You are viewing a plain text version of this content. The canonical link for it is here.
Posted to user@spark.apache.org by jeff saremi <je...@hotmail.com> on 2017/06/20 21:48:06 UTC

Bizzare diff in behavior between scala REPL and sparkSQL UDF

I have this function which does a regex matching in scala.
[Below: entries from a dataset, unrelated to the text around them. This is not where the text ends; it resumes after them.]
-- pv_equiv track=rewrite | github.com/miraclemore/leetcode | algorithms/python/1300-find-best-value/1300-find-best-value.py | find_bset_value
-- ===== SOURCE A (Python) =====
-- def calc_sum(arr: list[int], value):
--     return sum(value if num >= value else num for num in arr)
--
-- def find_bset_value(arr: list[int], target: int) -> int:
--     # arr.sort()
--     left = 0
--     right = max(arr)
--
--     while left < right - 1:
--         mid = left + (right - left) // 2
--         sum = calc_sum(arr, mid)
--
--         if sum - target > 0:
--             right = mid
--         elif sum - target < 0:
--             left = mid
--         else:
--             return mid
--
--     left_dis = abs(calc_sum(arr, left) - target)
--     right_dis = abs(calc_sum(arr, right) - target)
--     if left_dis <= right_dis:
--         return left
--     else:
--         return right
-- ===== SOURCE B (Python) =====
-- def find_bset_value(arr: list[int], target: int) -> int:
--     # Sort + running prefix sum: find the segment where the clipped sum crosses
--     # target, then pick the best threshold by integer arithmetic (clamped to >= 0).
--     xs = sorted(arr)
--     n = len(xs)
--     total = 0
--     for i, x in enumerate(xs):
--         m = n - i
--         if total + x * m >= target:
--             v, r = divmod(target - total, m)
--             if 2 * r > m:
--                 v += 1
--             return max(v, 0)
--         total += x
--     return max(xs[-1], 0)
-- ===== Notes on version B (the rewrite author's own statement) =====
-- stated objective: faster
-- what changed: A binary-searches the threshold over the value range, rescanning the whole array for each candidate's clipped sum; B sorts once, walks the sorted array with a running prefix sum to find the segment where the clipped sum crosses target, and picks the best threshold by one divmod (clamped to >= 0).
import Mathlib
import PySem

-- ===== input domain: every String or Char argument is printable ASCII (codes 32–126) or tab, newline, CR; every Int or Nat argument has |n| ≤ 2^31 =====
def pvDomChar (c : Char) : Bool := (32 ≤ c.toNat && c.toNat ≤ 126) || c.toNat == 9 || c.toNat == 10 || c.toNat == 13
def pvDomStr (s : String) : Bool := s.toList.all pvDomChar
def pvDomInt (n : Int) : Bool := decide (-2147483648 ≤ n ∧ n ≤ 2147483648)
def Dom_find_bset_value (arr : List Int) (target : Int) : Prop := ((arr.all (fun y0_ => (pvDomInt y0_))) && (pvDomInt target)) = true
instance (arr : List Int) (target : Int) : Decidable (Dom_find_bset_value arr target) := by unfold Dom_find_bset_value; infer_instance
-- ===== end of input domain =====

-- B re-implements A by sorting once and locating the crossing segment with a running
-- prefix sum, instead of A's binary search over the value range that rescans the array.

-- ===== PORT A =====
-- calc_sum(arr, value) = sum(value if num >= value else num for num in arr)
def calcSum (arr : List Int) (value : Int) : Int :=
  arr.foldl (fun acc num => acc + (if num ≥ value then value else num)) 0

-- the `while left < right - 1` loop, then the final left_dis/right_dis comparison
def findLoop (arr : List Int) (target : Int) (left right : Int) : Int :=
  if _h : left < right - 1 then
    let mid := left + PySem.Int.floordiv (right - left) 2
    let s := calcSum arr mid
    if s - target > 0 then findLoop arr target left mid
    else if s - target < 0 then findLoop arr target mid right
    else mid
  else
    let left_dis := |calcSum arr left - target|
    let right_dis := |calcSum arr right - target|
    if left_dis ≤ right_dis then left else right
termination_by (right - left).toNat
decreasing_by
  · rw [PySem.Int.floordiv_eq_ediv_of_pos (by omega : (0:Int) < 2)] at *; omega
  · rw [PySem.Int.floordiv_eq_ediv_of_pos (by omega : (0:Int) < 2)] at *; omega
-- pv_equiv track=rewrite | github.com/SarahMLawrence/increasingSubstrings | main.py | increasingSubstrings
-- ===== SOURCE A (Python) =====
-- def increasingSubstrings(s):
--     letters = s[0]
--     output = []
--     for i in range(1, len(s)):
--         if ord(s[i]) - ord(s[i-1]) == 1:
--             letters += s[i]
--         else:
--             output.append(letters)
--             letters = s[i]
--     output.append(letters)
--     return output
-- ===== SOURCE B (Python) =====
-- def increasingSubstrings(s):
--     # cut-index decomposition: compute run boundaries, then slice s at them
--     cuts = [0]
--     for i in range(1, len(s)):
--         if ord(s[i]) - ord(s[i - 1]) != 1:
--             cuts.append(i)
--     cuts.append(len(s))
--     return [s[a:b] for a, b in zip(cuts, cuts[1:])]
-- ===== Notes on version B (the rewrite author's own statement) =====
-- stated objective: alternative
-- what changed: B first computes the list of cut indices where the increasing run breaks and then slices the original string at those boundaries, instead of A's single pass that grows a current-run string character by character and flushes it into the output.
import Mathlib
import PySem

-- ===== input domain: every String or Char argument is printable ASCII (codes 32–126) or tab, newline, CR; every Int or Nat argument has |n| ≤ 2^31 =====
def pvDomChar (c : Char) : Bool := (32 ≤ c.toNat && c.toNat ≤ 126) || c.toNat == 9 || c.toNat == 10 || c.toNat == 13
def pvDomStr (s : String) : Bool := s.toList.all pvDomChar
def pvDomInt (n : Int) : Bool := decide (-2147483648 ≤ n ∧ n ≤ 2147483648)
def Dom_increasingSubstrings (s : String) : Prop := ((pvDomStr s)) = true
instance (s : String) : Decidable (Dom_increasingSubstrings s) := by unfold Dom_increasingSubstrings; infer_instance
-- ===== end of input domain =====

-- B replaces A's single accumulate-and-flush pass by a cut-index decomposition
-- (collect run boundaries, then slice the string at them); objective: alternative, same cost.

-- ===== PORT A =====
-- A's loop: state (prev = s[i-1], letters = current run, output); branches in A's order.
def pvGoA (prev : Char) (letters : List Char) (output : List String) : List Char → List String
  | [] => output ++ [String.ofList letters]
  | x :: xs =>
    if (x.toNat : Int) - (prev.toNat : Int) = 1 then
      pvGoA x (letters ++ [x]) output xs
    else
      pvGoA x [x] (output ++ [String.ofList letters]) xs

def increasingSubstrings (s : String) : List String :=
  match s.toList with
  | [] => []  -- Python A raises IndexError here (s[0] on ""); excluded by Pre_
  | c :: rest => pvGoA c [c] [] rest

-- ===== PORT B =====
-- the loop condition of Source B: ord(s[i]) - ord(s[i-1]) != 1 (i always in range, so getD is exact)
def pvCondB (l : List Char) (i : Nat) : Bool :=
  ! (((l.getD i ' ').toNat : Int) - ((l.getD (i - 1) ' ').toNat : Int) == 1)

-- range(1, len(s)) = List.range' 1 (n-1); s[a:b] with 0 ≤ a ≤ b ≤ n is (drop a).take (b-a)
def increasingSubstrings_alt (s : String) : List String :=
  let l := s.toList
  let n := l.length
  let cuts : List Nat := 0 :: ((List.range' 1 (n - 1)).filter (pvCondB l) ++ [n])
  (cuts.zip cuts.tail).map (fun p => String.ofList ((l.drop p.1).take (p.2 - p.1)))

-- ===== PRECONDITION & SPEC =====
-- Pre_ excludes only the empty string, on which Python A raises IndexError (s[0]).
def Pre_increasingSubstrings (s : String) : Prop := s ≠ ""
instance (s : String) : Decidable (Pre_increasingSubstrings s) := by unfold Pre_increasingSubstrings; infer_instance
def pvWitness_increasingSubstrings : String := "abcxyde"

def Spec_increasingSubstrings (s : String) (out : List String) : Prop := out = increasingSubstrings_alt s
instance (s : String) (out : List String) : Decidable (Spec_increasingSubstrings s out) := by unfold Spec_increasingSubstrings; infer_instance

-- ===== CLAIM (what is proved, stated in full; the proofs are below) =====
def Claim_equal_increasingSubstrings : Prop := ∀ (s : String), Dom_increasingSubstrings s → Pre_increasingSubstrings s → Spec_increasingSubstrings s (increasingSubstrings s)

-- ===== LEMMAS AND PROOFS =====

-- the canonical run decomposition both ports are proved equal to
def pvChunk : List Char → List (List Char)
  | [] => []
  | [c] => [[c]]
  | c :: d :: t =>
    match pvChunk (d :: t) with
    | [] => [[c]]
    | r :: rs =>
      if (d.toNat : Int) - (c.toNat : Int) = 1 then (c :: r) :: rs else [c] :: r :: rs

theorem pvChunk_cons (d : Char) (t : List Char) :
    ∃ r rs, pvChunk (d :: t) = (d :: r) :: rs := by
  induction t generalizing d with
  | nil => exact ⟨[], [], rfl⟩
  | cons e t' ih =>
    obtain ⟨r, rs, hr⟩ := ih e
    by_cases h : (e.toNat : Int) - (d.toNat : Int) = 1
    · exact ⟨e :: r, rs, by simp [pvChunk, hr, h]⟩
    · exact ⟨[], (e :: r) :: rs, by simp [pvChunk, hr, h]⟩

theorem pvGoA_eq (t : List Char) (prev : Char) (letters : List Char) (output : List String) :
    pvGoA prev letters output t =
      output ++ ((letters ++ ((pvChunk (prev :: t)).headI).tail) :: (pvChunk (prev :: t)).tail).map String.ofList := by
  induction t generalizing prev letters output with
  | nil => simp [pvGoA, pvChunk]
  | cons x xs ih =>
    obtain ⟨r, rs, hr⟩ := pvChunk_cons x xs
    by_cases h : (x.toNat : Int) - (prev.toNat : Int) = 1
    · rw [show pvGoA prev letters output (x :: xs) = pvGoA x (letters ++ [x]) output xs
        from by simp [pvGoA, h]]
      rw [ih]
      simp [pvChunk, hr, h]
    · rw [show pvGoA prev letters output (x :: xs) = pvGoA x [x] (output ++ [String.ofList letters]) xs
        from by simp [pvGoA, h]]
      rw [ih]
      simp [pvChunk, hr, h]

theorem portA_eq (s : String) (c : Char) (rest : List Char) (hl : s.toList = c :: rest) :
    increasingSubstrings s = (pvChunk (c :: rest)).map String.ofList := by
  obtain ⟨r, rs, hr⟩ := pvChunk_cons c rest
  simp only [increasingSubstrings, hl]
  rw [pvGoA_eq, hr]
  simp

-- slice list at consecutive cut pairs (proof-side form of B's zip/slice comprehension)
def pvSl (l : List Char) : List Nat → List (List Char)
  | a :: b :: rest => ((l.drop a).take (b - a)) :: pvSl l (b :: rest)
  | _ => []

def pvBs (l : List Char) : List Nat := (List.range' 1 (l.length - 1)).filter (pvCondB l)

theorem pvZipSl (l : List Char) (cuts : List Nat) :
    (cuts.zip cuts.tail).map (fun p => String.ofList ((l.drop p.1).take (p.2 - p.1)))
      = (pvSl l cuts).map String.ofList := by
  induction cuts with
  | nil => rfl
  | cons a rest ih =>
    cases rest with
    | nil => rfl
    | cons b rest' =>
      simp only [pvSl, List.tail_cons, List.zip_cons_cons, List.map_cons]
      rw [← ih]
      rfl

theorem portB_eq (s : String) :
    increasingSubstrings_alt s
      = (pvSl s.toList (0 :: (pvBs s.toList ++ [s.toList.length]))).map String.ofList := by
  rw [increasingSubstrings_alt, pvBs]
  exact pvZipSl _ _

theorem range'_shift (s n : Nat) : List.range' (s + 1) n = (List.range' s n).map (· + 1) := by
  induction n generalizing s with
  | zero => rfl
  | succ n ih => simp [List.range'_succ, ih]

theorem pvBs_cons (c d : Char) (t : List Char) :
    pvBs (c :: d :: t)
      = (if pvCondB (c :: d :: t) 1 then [1] else []) ++ (pvBs (d :: t)).map (· + 1) := by
  have hlen : (c :: d :: t).length - 1 = t.length + 1 := by simp
  have hr : List.range' 1 (t.length + 1) = 1 :: (List.range' 1 t.length).map (· + 1) := by
    rw [List.range'_succ, range'_shift]
  rw [pvBs, hlen, hr]
  rw [List.filter_cons]
  have hmap : ((List.range' 1 t.length).map (· + 1)).filter (pvCondB (c :: d :: t))
      = ((List.range' 1 t.length).filter (pvCondB (d :: t))).map (· + 1) := by
    rw [List.filter_map]
    congr 1
    apply List.filter_congr
    intro i hi
    have h1 : 1 ≤ i := (List.mem_range'_1.mp hi).1
    obtain ⟨j, rfl⟩ : ∃ j, i = j + 1 := ⟨i - 1, by omega⟩
    simp only [Function.comp_apply, pvCondB]
    have : (c :: d :: t).getD (j + 1 + 1) ' ' = (d :: t).getD (j + 1) ' ' := by simp
    have h2 : (c :: d :: t).getD (j + 1 + 1 - 1) ' ' = (d :: t).getD (j + 1 - 1) ' ' := by
      simp [List.getD]
    rw [this, h2]
  rw [hmap]
  have hbs : pvBs (d :: t) = (List.range' 1 t.length).filter (pvCondB (d :: t)) := by
    rw [pvBs]; simp
  rw [hbs]
  split <;> simp

theorem pvSl_shift (cuts : List Nat) (c : Char) (l : List Char) :
    pvSl (c :: l) (cuts.map (· + 1)) = pvSl l cuts := by
  induction cuts with
  | nil => rfl
  | cons a rest ih =>
    cases rest with
    | nil => rfl
    | cons b rest' =>
      simp only [List.map_cons] at ih ⊢
      rw [pvSl, pvSl, ih]
      congr 1
      simp [List.drop_succ_cons]

theorem pvSl_chunk (l : List Char) (hne : l ≠ []) :
    pvSl l (0 :: (pvBs l ++ [l.length])) = pvChunk l := by
  induction l with
  | nil => exact absurd rfl hne
  | cons c m ih =>
    cases m with
    | nil => simp [pvBs, pvSl, pvChunk]
    | cons d t =>
      have ihm := ih (by simp)
      obtain ⟨r, rs, hr⟩ := pvChunk_cons d t
      obtain ⟨b, rest, hbr⟩ : ∃ b rest, pvBs (d :: t) ++ [(d :: t).length] = b :: rest := by
        cases h : pvBs (d :: t) ++ [(d :: t).length] with
        | nil => exact absurd h (by simp)
        | cons b rest => exact ⟨b, rest, rfl⟩
      rw [pvBs_cons]
      by_cases hdiff : (d.toNat : Int) - (c.toNat : Int) = 1
      · have hcond : pvCondB (c :: d :: t) 1 = false := by simp [pvCondB, hdiff]
        rw [hcond]
        have hcuts : (if (false : Bool) = true then [1] else ([] : List Nat))
              ++ (pvBs (d :: t)).map (· + 1) ++ [(c :: d :: t).length]
            = (b :: rest).map (· + 1) := by
          rw [← hbr]; simp
        rw [hcuts]
        rw [hbr, hr] at ihm
        rw [pvSl] at ihm
        simp only [List.drop_zero, Nat.sub_zero] at ihm
        obtain ⟨htake, htail⟩ := List.cons_eq_cons.mp ihm
        rw [List.map_cons, pvSl]
        have h2 : pvSl (c :: d :: t) ((b + 1) :: rest.map (· + 1)) = pvSl (d :: t) (b :: rest) := by
          have h3 := pvSl_shift (b :: rest) c (d :: t)
          simpa using h3
        rw [h2, htail]
        have hch : pvChunk (c :: d :: t) = (c :: d :: r) :: rs := by
          simp [pvChunk, hr, hdiff]
        rw [hch]
        simp only [List.drop_zero, Nat.sub_zero, List.take_succ_cons, htake]
      · have hcond : pvCondB (c :: d :: t) 1 = true := by simp [pvCondB, hdiff]
        rw [hcond]
        have hcuts : (if (true : Bool) = true then [1] else ([] : List Nat))
              ++ (pvBs (d :: t)).map (· + 1) ++ [(c :: d :: t).length]
            = 1 :: ((pvBs (d :: t)) ++ [(d :: t).length]).map (· + 1) := by
          simp
        rw [hcuts, pvSl]
        have h2 : pvSl (c :: d :: t) (1 :: ((pvBs (d :: t) ++ [(d :: t).length]).map (· + 1)))
            = pvSl (d :: t) (0 :: (pvBs (d :: t) ++ [(d :: t).length])) := by
          have h3 := pvSl_shift (0 :: (pvBs (d :: t) ++ [(d :: t).length])) c (d :: t)
          simpa using h3
        rw [h2, ihm]
        have hch : pvChunk (c :: d :: t) = [c] :: (d :: r) :: rs := by
          simp [pvChunk, hr, hdiff]
        rw [hch, hr]
        simp

-- ===== VERDICT (by name: the statement is the Claim_ definition above) =====
theorem increasingSubstrings_spec : Claim_equal_increasingSubstrings := by
  intro s _ hpre
  unfold Spec_increasingSubstrings
  cases hl : s.toList with
  | nil =>
    exact absurd (by simpa using congrArg String.ofList hl) hpre
  | cons c rest =>
    rw [portA_eq s c rest hl, portB_eq, hl]
    rw [pvSl_chunk _ (by simp)]
-- pv_equiv track=rewrite | github.com/irfanznz/CS4775-final-proj | profile_hmm.py | get_emission_counts
-- ===== SOURCE A (Python) =====
-- AMINO_ACIDS = "ACDEFGHIKLMNPQRSTVWY"
--
-- def get_alignment_columns(multiple_alignment):
--     """
--     Given a multiple alignment, returns a list of columns, where each column is a list of characters, one for each sequence in the alignment
--
--     Args:
--         - multiple_alignment: a list of strings representing the sequences in the multiple alignment
--
--     Returns:
--         - columns: a list of columns, where each column is a string of characters, one for each sequence in the alignment
--     """
--     columns = []
--     for i in range(len(multiple_alignment[0])):
--         column = ""
--         for sequence in multiple_alignment:
--             column += sequence[i]
--         columns.append(column)
--     return columns
--
-- def get_match_states(multiple_alignment):
--     """
--     Given a multiple alignment, returns the number of match states in the profile HMM and a string with the same length as the multiple alignment, with a * for match states and a space for other states
--
--     Args:
--         - multiple_alignment: a list of strings representing the sequences in   the multiple alignment
--
--     Returns:
--         - match_states: the number of match states in the profile HMM
--         - match_pattern: a list of booleans, where True indicates a match state and False indicates a non-match state
--     """
--     num_sequences = len(multiple_alignment)
--     match_states = 0
--     match_pattern = []
--     for col in range(len(multiple_alignment[0])):
--         count_gaps = 0
--         for seqeuence in multiple_alignment:
--             if seqeuence[col] == "-":
--                 count_gaps += 1
--         if count_gaps < num_sequences // 2:
--             match_states += 1
--             match_pattern.append(True)
--         else:
--             match_pattern.append(False)
--     return (match_states, match_pattern)
--
-- def get_emission_counts(multiple_alignment):
--     """
--     Given a multiple alignment, returns a list of dictionaries, where each dictionary contains the number of times each amino acid appears in each column corresponding to a match state.
--     """
--     match_states, match_pattern = get_match_states(multiple_alignment)
--     alignment_columns = get_alignment_columns(multiple_alignment)
--     emission_counts_list = []
--
--     for col, match in zip(alignment_columns, match_pattern):
--         emission_counts = {a: 0 for a in AMINO_ACIDS}
--         if match:
--             for char in col:
--                 if char != '-':
--                     emission_counts[char] += 1
--             emission_counts_list.append(emission_counts)
--
--     return emission_counts_list
-- ===== SOURCE B (Python) =====
-- AMINO_ACIDS = "ACDEFGHIKLMNPQRSTVWY"
--
-- def get_emission_counts(multiple_alignment):
--     threshold = len(multiple_alignment) // 2
--     result = []
--     for i in range(len(multiple_alignment[0])):
--         tally = {}
--         for seq in multiple_alignment:
--             c = seq[i]
--             tally[c] = tally.get(c, 0) + 1
--         if tally.get('-', 0) < threshold:
--             result.append({a: tally.get(a, 0) for a in AMINO_ACIDS})
--     return result
-- ===== Notes on version B (the rewrite author's own statement) =====
-- stated objective: simpler
-- what changed: Replaces the two precomputed whole-alignment tables (columns list and match-state pattern) and the zip/increment pass with a single loop over column indices that builds one per-column character counter dict, reading both the gap test and all twenty amino-acid counts from that counter.
import Mathlib
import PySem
I test it in the REPL I get expected results.

I use it as a UDF in sparkSQL i get completely incorrect results.


Function:

class UrlFilter (filters: Seq[String]) extends Serializable  {
  val regexFilters = filters.map(new Regex(_))
  regexFilters.foreach(println)

  def matches(s: String) : Boolean = {
    if(s == null || s.isEmpty) return false
    regexFilters.exists(f => {print("matching " + f + " against " + s); s match {
        case f() => { println("; matched! returning true"); true };
        case _ => { println("; did NOT match. returning false"); false }
    }})
  }
}

Instantiating it with a pattern like:
^[^:]+://[^.]*\.company[0-9]*9\.com$

(matches a url that has company in the name and a number that ends in digit 9)
Test it in Scala REPL:

scala> val filters = Source.fromFile("D:\\cosmos-modules\\testdata\\fakefilters.txt").getLines.toList

scala> val urlFilter = new UrlFilter(filters)

scala>  urlFilter.matches("ftp://ftp.company9.com")
matching ^[^:]+://[^.]*\.company[0-9]*9\.com$ against ftp://ftp.company9.com; matched! returning true
res2: Boolean = true


Use it in SparkSQL:

val urlFilter = new UrlFilter(filters)
sqlContext.udf.register("filterListMatch", (url: String) => urlFilter.matches(url))

val nonMatchingUrlsDf = sqlContext.sql("SELECT url FROM distinctUrls WHERE NOT filterListMatch(url)")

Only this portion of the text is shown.